GasLog Partners is an owner, operator and acquirer of LNG carriers. Since our initial public offering (“IPO”) in May 2014, we have grown our fleet from three vessels at the time of our IPO to 14 today (including three vessels sold and leased back under a bareboat charter). Our capital allocation strategy is focused on balance sheet strength, deleveraging, reducing the all-in break-even rates in our fleet and repurchasing our Preference Units on an opportunistic basis in the open market. In addition, as part of our capital allocation priorities we have set leverage targets to monitor our performance.

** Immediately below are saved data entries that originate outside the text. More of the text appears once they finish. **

-- pv_equiv track=rewrite | github.com/minji-gwak/algorithm_study | baekjoon/1759.py | checkPwd
-- ===== SOURCE A (Python) =====
-- def checkPwd(combi):
--     consonants, vowels = 0, 0
--     for s in combi:
--         if s in ['a', 'e', 'i', 'o', 'u']:
--             vowels += 1
--         else:
--             consonants += 1
--     if consonants >= 2 and vowels >= 1:
--         return True
--     else:
--         return False
-- ===== SOURCE B (Python) =====
-- def checkPwd(combi):
--     # Early-exit countdown: track the REMAINING requirements (2 consonants,
--     # 1 vowel) and stop scanning as soon as both reach zero.
--     need_c, need_v = 2, 1
--     i = 0
--     while need_c or need_v:
--         if i == len(combi):
--             return False
--         if combi[i] in ('a', 'e', 'i', 'o', 'u'):
--             need_v = max(0, need_v - 1)
--         else:
--             need_c = max(0, need_c - 1)
--         i += 1
--     return True
-- ===== Notes on version B (the rewrite author's own statement) =====
-- stated objective: alternative
-- what changed: Replaces the full-scan two-up-counter loop with an early-exit countdown: it tracks the remaining requirements (2 consonants, 1 vowel), saturating at zero, and returns True as soon as both are met without scanning the rest of the list.
import Mathlib
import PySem

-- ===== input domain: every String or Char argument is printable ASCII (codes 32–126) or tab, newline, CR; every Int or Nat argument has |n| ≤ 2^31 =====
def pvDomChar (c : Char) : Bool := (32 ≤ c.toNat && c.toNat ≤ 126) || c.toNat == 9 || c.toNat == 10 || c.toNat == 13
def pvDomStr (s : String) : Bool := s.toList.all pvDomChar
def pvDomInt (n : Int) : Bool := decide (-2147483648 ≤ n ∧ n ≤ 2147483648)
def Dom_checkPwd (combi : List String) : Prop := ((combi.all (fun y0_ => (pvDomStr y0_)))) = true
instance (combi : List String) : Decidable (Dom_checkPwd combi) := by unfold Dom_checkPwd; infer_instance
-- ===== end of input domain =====

-- B replaces the full-scan two-counter loop with an early-exit recursion on remaining requirements.

-- ===== PORT A =====
-- two counters (consonants, vowels) updated over the whole list, then if/else return
def checkPwd (combi : List String) : Bool :=
  let st := combi.foldl
    (fun (cv : Int × Int) s =>
      if ["a", "e", "i", "o", "u"].contains s then (cv.1, cv.2 + 1)
      else (cv.1 + 1, cv.2)) (0, 0)
  if st.1 ≥ 2 ∧ st.2 ≥ 1 then true else false

-- ===== PORT B =====
-- recursion on the remaining list and the remaining requirements, returning true early
def checkPwdGo (rest : List String) (need_c need_v : Int) : Bool :=
  if need_c = 0 ∧ need_v = 0 then true
  else match rest with
    | [] => false
    | s :: rest' =>
      if ["a", "e", "i", "o", "u"].contains s then checkPwdGo rest' need_c (max 0 (need_v - 1))
      else checkPwdGo rest' (max 0 (need_c - 1)) need_v

def checkPwd_alt (combi : List String) : Bool := checkPwdGo combi 2 1

-- ===== PRECONDITION & SPEC =====
def Spec_checkPwd (combi : List String) (out : Bool) : Prop := out = checkPwd_alt combi
instance (combi : List String) (out : Bool) : Decidable (Spec_checkPwd combi out) := by unfold Spec_checkPwd; infer_instance

-- ===== CLAIM (what is proved, stated in full; the proofs are below) =====
def Claim_equal_checkPwd : Prop := ∀ (combi : List String), Dom_checkPwd combi → Spec_checkPwd combi (checkPwd combi)

-- ===== LEMMAS AND PROOFS =====

-- the A-loop invariant: final state = accumulator + (non-vowel count, vowel count)
theorem checkPwd_foldl_inv (combi : List String) (c v : Int) :
    combi.foldl
      (fun (cv : Int × Int) s =>
        if ["a", "e", "i", "o", "u"].contains s then (cv.1, cv.2 + 1)
        else (cv.1 + 1, cv.2)) (c, v)
    = (c + ((combi.countP (fun s => ¬ ["a", "e", "i", "o", "u"].contains s = true) : Nat) : Int),
       v + ((combi.countP (fun s => ["a", "e", "i", "o", "u"].contains s) : Nat) : Int)) := by
  induction combi generalizing c v with
  | nil => simp
  | cons hd tl ih =>
    rw [List.foldl_cons]
    by_cases h : ["a", "e", "i", "o", "u"].contains hd = true
    · rw [if_pos h,
        List.countP_cons_of_pos (l := tl) (p := fun s => ["a", "e", "i", "o", "u"].contains s) (by simpa using h),
        List.countP_cons_of_neg (l := tl) (p := fun s => decide (¬ ["a", "e", "i", "o", "u"].contains s = true)) (by simp at h ⊢; tauto),
        ih]
      simp only [Prod.mk.injEq]
      constructor <;> push_cast <;> ring
    · rw [if_neg h,
        List.countP_cons_of_neg (l := tl) (p := fun s => ["a", "e", "i", "o", "u"].contains s) (by simpa using h),
        List.countP_cons_of_pos (l := tl) (p := fun s => decide (¬ ["a", "e", "i", "o", "u"].contains s = true)) (by simp at h ⊢; tauto),
        ih]
      simp only [Prod.mk.injEq]
      constructor <;> push_cast <;> ring

-- the B-recursion characterisation: go answers "are there still ≥ need_c consonants and ≥ need_v vowels"
theorem checkPwdGo_eq (rest : List String) (nc nv : Int) (hc : 0 ≤ nc) (hv : 0 ≤ nv) :
    checkPwdGo rest nc nv
    = decide (((rest.countP (fun s => ¬ ["a", "e", "i", "o", "u"].contains s = true) : Nat) : Int) ≥ nc
        ∧ ((rest.countP (fun s => ["a", "e", "i", "o", "u"].contains s) : Nat) : Int) ≥ nv) := by
  induction rest generalizing nc nv with
  | nil =>
    rw [checkPwdGo]
    by_cases h : nc = 0 ∧ nv = 0
    · simp [h]
    · simp only [h, if_false]
      simp only [List.countP_nil]
      rw [eq_comm, decide_eq_false_iff_not]
      omega
  | cons hd tl ih =>
    rw [checkPwdGo]
    by_cases h : nc = 0 ∧ nv = 0
    · rw [if_pos h]
      rw [eq_comm, decide_eq_true_iff]
      constructor <;> [skip; omega]
      omega
    · rw [if_neg h]
      by_cases hvow : ["a", "e", "i", "o", "u"].contains hd = true
      · rw [if_pos hvow, ih _ _ hc (by omega),
          List.countP_cons_of_pos (l := tl) (p := fun s => ["a", "e", "i", "o", "u"].contains s) (by simpa using hvow),
          List.countP_cons_of_neg (l := tl) (p := fun s => decide (¬ ["a", "e", "i", "o", "u"].contains s = true)) (by simp at hvow ⊢; tauto)]
        rw [decide_eq_decide]
        push_cast
        omega
      · rw [if_neg hvow, ih _ _ (by omega) hv,
          List.countP_cons_of_neg (l := tl) (p := fun s => ["a", "e", "i", "o", "u"].contains s) (by simpa using hvow),
          List.countP_cons_of_pos (l := tl) (p := fun s => decide (¬ ["a", "e", "i", "o", "u"].contains s = true)) (by simp at hvow ⊢; tauto)]
        rw [decide_eq_decide]
        push_cast
        omega

-- ===== VERDICT (by name: the statement is the Claim_ definition above) =====
theorem checkPwd_spec : Claim_equal_checkPwd := by
  intro combi _
  unfold Spec_checkPwd checkPwd checkPwd_alt
  rw [checkPwd_foldl_inv, checkPwdGo_eq combi 2 1 (by omega) (by omega)]
  by_cases h : ((combi.countP (fun s => ¬ ["a", "e", "i", "o", "u"].contains s = true) : Nat) : Int) ≥ 2
      ∧ ((combi.countP (fun s => ["a", "e", "i", "o", "u"].contains s) : Nat) : Int) ≥ 1 <;>
    simp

While we have reduced our leverage in recent years, we have not yet achieved those targets and there can be no assurance that we will be able to continue to reduce leverage in order to meet those targets.

 

On April 6, 2023, the Partnership announced an Agreement and Plan of Merger pursuant to which GasLog will acquire the outstanding common units of the Partnership not beneficially owned by GasLog for overall consideration of $8.65 per common unit in cash, consisting in part of a special distribution by the Partnership of $3.28 per common unit in cash that will be distributed to the Partnership’s unitholders in connection with the closing of the Transaction and the remainder to be paid by GasLog as merger consideration at the closing of the Transaction. The Transaction is expected to close by the end of the third quarter of 2023, subject to approval of the Transaction by holders of a majority of the common units of the Partnership and the satisfaction of certain closing conditions.

 

As of March 31, 2023, our owned and bareboat fleet consisted of ten vessels with tri-fuel diesel electric (“TFDE”) propulsion and four steam turbine propulsion (“Steam”) vessels.

 

Our Fleet

 

Owned Fleet

 

LNG Carrier   Year Built   Cargo
Capacity
(cbm)
  Charterer (for
contracts of more
than six months)
  Propulsion   Charter
Expiration

(Firm Period)
  Optional Period  
1 Methane Rita Andrea   2006   145,000   Energy Major   Steam   October 2023    
2 Methane Alison Victoria   2007   145,000   CNTIC VPower (1)   Steam   October 2023   2024–2025 (1)  
3 GasLog Gibraltar   2016   174,000   Shell   TFDE    October 2023   2028–2031 (2)  
4 Solaris   2014   155,000   Energy Major   TFDE   October 2023    
5 GasLog Santiago   2013   155,000   Trafigura (3)   TFDE   December 2023   2028 (3)  
6 GasLog Seattle   2013   155,000   Energy Trading Company (4)   TFDE   March 2024    
7 Methane Jane Elizabeth   2006   145,000   Cheniere (5)   Steam   March 2024   2025 (5)  
8 GasLog Greece   2016   174,000   Shell   TFDE   March 2026   2031 (6)  
9 GasLog Glasgow   2016   174,000   Shell   TFDE   June 2026   2031 (6)  
10 GasLog Geneva   2016   174,000   Shell   TFDE    September 2028   2031 (7)  

 

2 

 

 

11 Methane Becki Anne   2010   170,000   Shell   TFDE   March 2029    

 

 

 

 

(1)The vessel is chartered to CNTIC VPower Energy Ltd. (“CNTIC VPower”), an independent Chinese energy company. The charterer may extend the term of the related charter by two additional periods of one year, provided that the charterer gives us advance notice of its exercise of any extension option. The period shown reflects the expiration of the minimum optional period and the maximum optional period.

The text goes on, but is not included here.